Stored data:
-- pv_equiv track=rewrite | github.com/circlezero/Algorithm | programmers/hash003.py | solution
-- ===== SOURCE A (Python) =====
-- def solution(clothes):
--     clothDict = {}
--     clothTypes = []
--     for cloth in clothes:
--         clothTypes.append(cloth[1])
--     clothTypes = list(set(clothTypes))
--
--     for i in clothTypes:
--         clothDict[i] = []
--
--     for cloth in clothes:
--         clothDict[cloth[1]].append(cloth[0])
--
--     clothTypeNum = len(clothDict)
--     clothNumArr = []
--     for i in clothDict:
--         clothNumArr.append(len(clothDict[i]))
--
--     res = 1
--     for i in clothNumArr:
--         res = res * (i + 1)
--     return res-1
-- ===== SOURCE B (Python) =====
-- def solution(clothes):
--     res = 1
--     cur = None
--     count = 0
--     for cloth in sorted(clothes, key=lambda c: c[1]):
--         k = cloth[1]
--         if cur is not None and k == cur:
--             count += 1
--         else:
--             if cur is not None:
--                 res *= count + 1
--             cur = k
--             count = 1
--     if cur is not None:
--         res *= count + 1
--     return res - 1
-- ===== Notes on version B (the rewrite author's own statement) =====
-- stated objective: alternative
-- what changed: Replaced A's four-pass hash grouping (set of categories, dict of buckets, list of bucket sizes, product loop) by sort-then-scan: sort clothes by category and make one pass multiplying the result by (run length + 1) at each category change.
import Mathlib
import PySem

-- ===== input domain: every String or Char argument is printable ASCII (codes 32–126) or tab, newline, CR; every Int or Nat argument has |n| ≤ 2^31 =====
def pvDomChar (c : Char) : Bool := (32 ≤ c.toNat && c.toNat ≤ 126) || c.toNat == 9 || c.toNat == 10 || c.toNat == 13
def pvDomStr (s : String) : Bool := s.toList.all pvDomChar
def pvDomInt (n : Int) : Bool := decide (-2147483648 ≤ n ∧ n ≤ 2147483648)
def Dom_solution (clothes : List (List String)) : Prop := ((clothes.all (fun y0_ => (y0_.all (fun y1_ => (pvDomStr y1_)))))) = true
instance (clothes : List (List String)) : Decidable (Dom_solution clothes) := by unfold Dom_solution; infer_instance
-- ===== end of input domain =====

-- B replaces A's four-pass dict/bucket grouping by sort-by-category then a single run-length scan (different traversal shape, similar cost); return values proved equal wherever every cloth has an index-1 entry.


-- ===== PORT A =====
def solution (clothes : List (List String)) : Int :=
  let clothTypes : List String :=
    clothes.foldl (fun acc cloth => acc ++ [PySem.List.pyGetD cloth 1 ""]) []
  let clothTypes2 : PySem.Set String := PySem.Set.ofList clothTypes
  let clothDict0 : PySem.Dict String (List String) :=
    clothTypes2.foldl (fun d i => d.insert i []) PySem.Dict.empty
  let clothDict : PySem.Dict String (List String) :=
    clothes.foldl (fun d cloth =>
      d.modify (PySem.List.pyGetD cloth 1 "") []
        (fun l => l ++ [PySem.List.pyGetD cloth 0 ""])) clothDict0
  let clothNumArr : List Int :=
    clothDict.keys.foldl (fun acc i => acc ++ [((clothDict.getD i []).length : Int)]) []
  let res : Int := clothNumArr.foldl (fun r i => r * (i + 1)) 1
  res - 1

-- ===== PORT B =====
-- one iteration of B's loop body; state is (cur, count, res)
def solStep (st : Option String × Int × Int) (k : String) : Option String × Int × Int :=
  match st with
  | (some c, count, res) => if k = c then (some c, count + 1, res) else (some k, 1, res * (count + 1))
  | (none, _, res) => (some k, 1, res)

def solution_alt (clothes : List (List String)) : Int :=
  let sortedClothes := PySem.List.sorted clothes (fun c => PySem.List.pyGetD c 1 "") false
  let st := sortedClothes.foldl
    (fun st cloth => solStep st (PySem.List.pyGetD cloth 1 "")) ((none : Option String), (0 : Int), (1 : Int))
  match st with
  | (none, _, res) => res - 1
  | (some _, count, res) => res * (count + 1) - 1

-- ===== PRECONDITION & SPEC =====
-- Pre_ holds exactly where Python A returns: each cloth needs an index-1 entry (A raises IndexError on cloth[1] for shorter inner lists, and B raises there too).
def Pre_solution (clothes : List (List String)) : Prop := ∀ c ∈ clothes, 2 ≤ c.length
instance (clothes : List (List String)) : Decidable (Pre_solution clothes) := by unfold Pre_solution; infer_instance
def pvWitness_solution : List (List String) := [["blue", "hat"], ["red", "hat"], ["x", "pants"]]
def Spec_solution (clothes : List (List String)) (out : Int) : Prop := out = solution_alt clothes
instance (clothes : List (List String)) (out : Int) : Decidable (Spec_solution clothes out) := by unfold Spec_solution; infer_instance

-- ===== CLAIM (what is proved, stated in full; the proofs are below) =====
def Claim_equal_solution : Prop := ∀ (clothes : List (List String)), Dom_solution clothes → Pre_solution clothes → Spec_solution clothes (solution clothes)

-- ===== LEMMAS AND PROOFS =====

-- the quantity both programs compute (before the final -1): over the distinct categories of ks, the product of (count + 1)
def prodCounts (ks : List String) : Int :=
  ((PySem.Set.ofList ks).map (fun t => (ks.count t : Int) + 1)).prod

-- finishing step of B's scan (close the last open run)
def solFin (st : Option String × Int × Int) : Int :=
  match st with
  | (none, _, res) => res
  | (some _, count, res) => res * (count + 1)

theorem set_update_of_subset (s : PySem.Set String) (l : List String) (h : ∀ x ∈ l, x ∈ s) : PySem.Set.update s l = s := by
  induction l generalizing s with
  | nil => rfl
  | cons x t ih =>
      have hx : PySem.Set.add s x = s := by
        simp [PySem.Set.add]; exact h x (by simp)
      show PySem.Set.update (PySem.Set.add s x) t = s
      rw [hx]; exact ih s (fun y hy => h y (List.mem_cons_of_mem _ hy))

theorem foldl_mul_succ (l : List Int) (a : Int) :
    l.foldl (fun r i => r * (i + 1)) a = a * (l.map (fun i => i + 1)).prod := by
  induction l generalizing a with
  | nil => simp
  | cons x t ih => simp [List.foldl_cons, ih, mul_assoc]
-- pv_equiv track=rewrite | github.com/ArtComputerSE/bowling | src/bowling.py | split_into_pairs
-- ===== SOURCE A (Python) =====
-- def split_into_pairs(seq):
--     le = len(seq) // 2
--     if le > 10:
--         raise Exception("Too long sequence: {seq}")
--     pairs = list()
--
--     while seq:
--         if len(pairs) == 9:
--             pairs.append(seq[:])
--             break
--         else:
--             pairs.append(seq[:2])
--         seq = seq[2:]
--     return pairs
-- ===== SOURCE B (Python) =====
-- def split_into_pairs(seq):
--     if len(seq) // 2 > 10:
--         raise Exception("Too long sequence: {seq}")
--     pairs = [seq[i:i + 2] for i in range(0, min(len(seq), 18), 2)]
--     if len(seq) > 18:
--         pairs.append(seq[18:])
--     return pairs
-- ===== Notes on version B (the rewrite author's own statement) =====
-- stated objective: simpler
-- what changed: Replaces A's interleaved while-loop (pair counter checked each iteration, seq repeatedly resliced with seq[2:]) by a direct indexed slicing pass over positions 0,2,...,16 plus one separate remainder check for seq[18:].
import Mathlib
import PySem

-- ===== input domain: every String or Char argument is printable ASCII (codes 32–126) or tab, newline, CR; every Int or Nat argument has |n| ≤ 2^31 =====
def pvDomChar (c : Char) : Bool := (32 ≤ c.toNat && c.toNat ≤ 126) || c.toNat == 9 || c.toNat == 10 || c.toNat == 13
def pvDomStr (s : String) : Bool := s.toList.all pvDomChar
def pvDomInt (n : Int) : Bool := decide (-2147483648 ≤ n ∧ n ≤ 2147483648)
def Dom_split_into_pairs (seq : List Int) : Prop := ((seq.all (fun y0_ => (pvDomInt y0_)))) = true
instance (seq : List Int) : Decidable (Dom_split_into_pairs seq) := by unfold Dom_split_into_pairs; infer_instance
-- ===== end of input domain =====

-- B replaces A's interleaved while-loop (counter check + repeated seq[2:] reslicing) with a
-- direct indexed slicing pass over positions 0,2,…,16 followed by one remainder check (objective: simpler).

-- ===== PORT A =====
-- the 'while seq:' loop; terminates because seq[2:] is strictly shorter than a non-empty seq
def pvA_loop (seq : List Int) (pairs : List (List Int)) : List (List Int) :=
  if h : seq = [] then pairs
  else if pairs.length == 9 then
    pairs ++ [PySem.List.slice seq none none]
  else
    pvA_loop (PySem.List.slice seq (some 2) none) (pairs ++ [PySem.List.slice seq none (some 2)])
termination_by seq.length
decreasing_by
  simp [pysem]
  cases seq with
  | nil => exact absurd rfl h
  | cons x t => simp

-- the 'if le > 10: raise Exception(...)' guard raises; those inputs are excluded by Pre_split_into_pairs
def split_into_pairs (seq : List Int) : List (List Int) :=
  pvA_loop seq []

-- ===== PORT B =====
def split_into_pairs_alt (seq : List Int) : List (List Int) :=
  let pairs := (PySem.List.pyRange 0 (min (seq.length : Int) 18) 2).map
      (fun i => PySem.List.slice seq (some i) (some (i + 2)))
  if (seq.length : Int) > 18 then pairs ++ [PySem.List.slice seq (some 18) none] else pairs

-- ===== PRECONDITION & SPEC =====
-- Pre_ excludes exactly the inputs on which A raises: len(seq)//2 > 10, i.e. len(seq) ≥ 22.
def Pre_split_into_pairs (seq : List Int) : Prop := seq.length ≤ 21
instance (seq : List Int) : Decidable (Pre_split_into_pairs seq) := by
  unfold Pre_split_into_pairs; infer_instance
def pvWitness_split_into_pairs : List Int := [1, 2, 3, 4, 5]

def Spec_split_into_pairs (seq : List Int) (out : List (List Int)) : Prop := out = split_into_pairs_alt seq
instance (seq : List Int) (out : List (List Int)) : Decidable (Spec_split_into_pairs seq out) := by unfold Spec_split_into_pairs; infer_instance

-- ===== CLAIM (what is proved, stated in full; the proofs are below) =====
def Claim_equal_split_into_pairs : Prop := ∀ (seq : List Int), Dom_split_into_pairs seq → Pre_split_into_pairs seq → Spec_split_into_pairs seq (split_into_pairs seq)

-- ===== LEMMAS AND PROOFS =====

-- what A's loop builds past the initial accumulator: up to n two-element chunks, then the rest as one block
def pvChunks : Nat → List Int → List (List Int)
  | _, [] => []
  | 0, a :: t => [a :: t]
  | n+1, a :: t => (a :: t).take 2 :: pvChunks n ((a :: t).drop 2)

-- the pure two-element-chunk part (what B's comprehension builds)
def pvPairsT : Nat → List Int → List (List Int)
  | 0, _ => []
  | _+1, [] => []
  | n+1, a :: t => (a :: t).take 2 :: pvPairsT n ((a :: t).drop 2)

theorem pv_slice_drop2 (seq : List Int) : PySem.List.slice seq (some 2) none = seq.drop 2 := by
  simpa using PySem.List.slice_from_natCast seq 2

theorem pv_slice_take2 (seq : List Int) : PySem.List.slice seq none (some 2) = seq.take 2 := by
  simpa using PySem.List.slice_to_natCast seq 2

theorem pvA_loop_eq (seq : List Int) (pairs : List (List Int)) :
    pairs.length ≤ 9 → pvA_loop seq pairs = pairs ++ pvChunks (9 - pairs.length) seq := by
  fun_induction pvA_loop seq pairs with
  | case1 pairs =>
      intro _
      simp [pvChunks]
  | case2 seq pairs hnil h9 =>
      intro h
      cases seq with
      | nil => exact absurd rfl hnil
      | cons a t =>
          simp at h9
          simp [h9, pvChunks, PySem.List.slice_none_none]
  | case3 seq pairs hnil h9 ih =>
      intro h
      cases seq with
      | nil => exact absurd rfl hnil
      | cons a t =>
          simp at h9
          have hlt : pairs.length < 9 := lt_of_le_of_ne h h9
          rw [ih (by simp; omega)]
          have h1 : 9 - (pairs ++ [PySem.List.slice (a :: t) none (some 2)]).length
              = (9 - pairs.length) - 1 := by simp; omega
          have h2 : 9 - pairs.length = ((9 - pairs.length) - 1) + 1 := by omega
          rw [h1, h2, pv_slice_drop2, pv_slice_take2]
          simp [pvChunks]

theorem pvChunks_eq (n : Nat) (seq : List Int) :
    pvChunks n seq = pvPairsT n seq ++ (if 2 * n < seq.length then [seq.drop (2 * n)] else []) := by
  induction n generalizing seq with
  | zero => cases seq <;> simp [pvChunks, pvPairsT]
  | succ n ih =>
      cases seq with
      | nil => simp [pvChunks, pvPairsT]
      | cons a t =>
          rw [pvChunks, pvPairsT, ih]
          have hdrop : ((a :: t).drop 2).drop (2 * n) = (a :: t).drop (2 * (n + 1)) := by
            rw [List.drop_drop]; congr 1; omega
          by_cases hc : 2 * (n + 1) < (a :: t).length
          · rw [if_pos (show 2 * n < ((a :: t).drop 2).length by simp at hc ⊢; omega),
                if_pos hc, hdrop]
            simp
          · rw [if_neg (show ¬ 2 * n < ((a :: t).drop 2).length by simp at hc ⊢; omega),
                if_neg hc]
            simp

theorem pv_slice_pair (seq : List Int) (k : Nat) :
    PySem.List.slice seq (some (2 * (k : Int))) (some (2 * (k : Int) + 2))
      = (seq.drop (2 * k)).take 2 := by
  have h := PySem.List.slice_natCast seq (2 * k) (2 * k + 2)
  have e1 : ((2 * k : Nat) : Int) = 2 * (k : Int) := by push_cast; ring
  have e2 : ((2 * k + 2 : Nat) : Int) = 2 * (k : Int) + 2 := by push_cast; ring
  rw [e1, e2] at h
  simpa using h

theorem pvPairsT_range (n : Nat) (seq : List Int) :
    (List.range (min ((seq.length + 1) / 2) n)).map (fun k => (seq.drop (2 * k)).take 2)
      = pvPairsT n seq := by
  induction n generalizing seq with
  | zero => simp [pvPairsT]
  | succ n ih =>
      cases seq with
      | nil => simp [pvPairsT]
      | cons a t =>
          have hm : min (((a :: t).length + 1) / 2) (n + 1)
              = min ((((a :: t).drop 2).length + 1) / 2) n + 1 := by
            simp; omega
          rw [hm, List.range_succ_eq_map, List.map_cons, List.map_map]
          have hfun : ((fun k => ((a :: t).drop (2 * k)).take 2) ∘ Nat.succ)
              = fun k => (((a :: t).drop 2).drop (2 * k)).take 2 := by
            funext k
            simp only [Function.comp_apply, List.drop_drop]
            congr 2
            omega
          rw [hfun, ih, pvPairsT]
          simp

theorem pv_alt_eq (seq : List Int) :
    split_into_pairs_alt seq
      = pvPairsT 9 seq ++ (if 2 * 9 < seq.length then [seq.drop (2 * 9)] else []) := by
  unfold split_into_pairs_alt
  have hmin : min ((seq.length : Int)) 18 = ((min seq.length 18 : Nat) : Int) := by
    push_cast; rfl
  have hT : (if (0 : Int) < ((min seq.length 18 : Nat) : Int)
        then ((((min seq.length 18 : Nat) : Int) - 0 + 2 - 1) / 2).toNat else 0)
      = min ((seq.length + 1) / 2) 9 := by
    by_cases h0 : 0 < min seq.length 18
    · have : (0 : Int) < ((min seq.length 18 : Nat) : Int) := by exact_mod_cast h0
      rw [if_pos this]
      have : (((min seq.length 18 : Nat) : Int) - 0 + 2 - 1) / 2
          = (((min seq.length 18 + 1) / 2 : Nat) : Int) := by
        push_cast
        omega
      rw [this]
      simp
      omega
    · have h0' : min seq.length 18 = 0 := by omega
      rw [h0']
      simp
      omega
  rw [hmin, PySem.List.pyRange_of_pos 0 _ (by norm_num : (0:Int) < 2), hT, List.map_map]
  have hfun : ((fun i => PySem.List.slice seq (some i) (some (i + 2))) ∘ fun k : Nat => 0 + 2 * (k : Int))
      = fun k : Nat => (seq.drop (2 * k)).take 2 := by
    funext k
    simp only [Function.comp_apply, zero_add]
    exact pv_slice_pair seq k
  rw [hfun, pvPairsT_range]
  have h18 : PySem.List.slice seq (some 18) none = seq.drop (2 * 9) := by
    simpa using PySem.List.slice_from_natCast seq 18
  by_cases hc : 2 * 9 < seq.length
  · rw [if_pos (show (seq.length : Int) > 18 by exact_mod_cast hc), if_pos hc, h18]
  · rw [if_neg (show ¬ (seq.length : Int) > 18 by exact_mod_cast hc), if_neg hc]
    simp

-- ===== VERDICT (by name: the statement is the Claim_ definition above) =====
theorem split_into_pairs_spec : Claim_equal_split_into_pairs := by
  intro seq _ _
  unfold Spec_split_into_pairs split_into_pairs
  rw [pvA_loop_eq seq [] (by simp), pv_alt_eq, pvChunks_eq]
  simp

- _Aim of the exercise_: How many lines in the records hold the string "congr"? Reply with the number only.

- _Exercise solution_: 2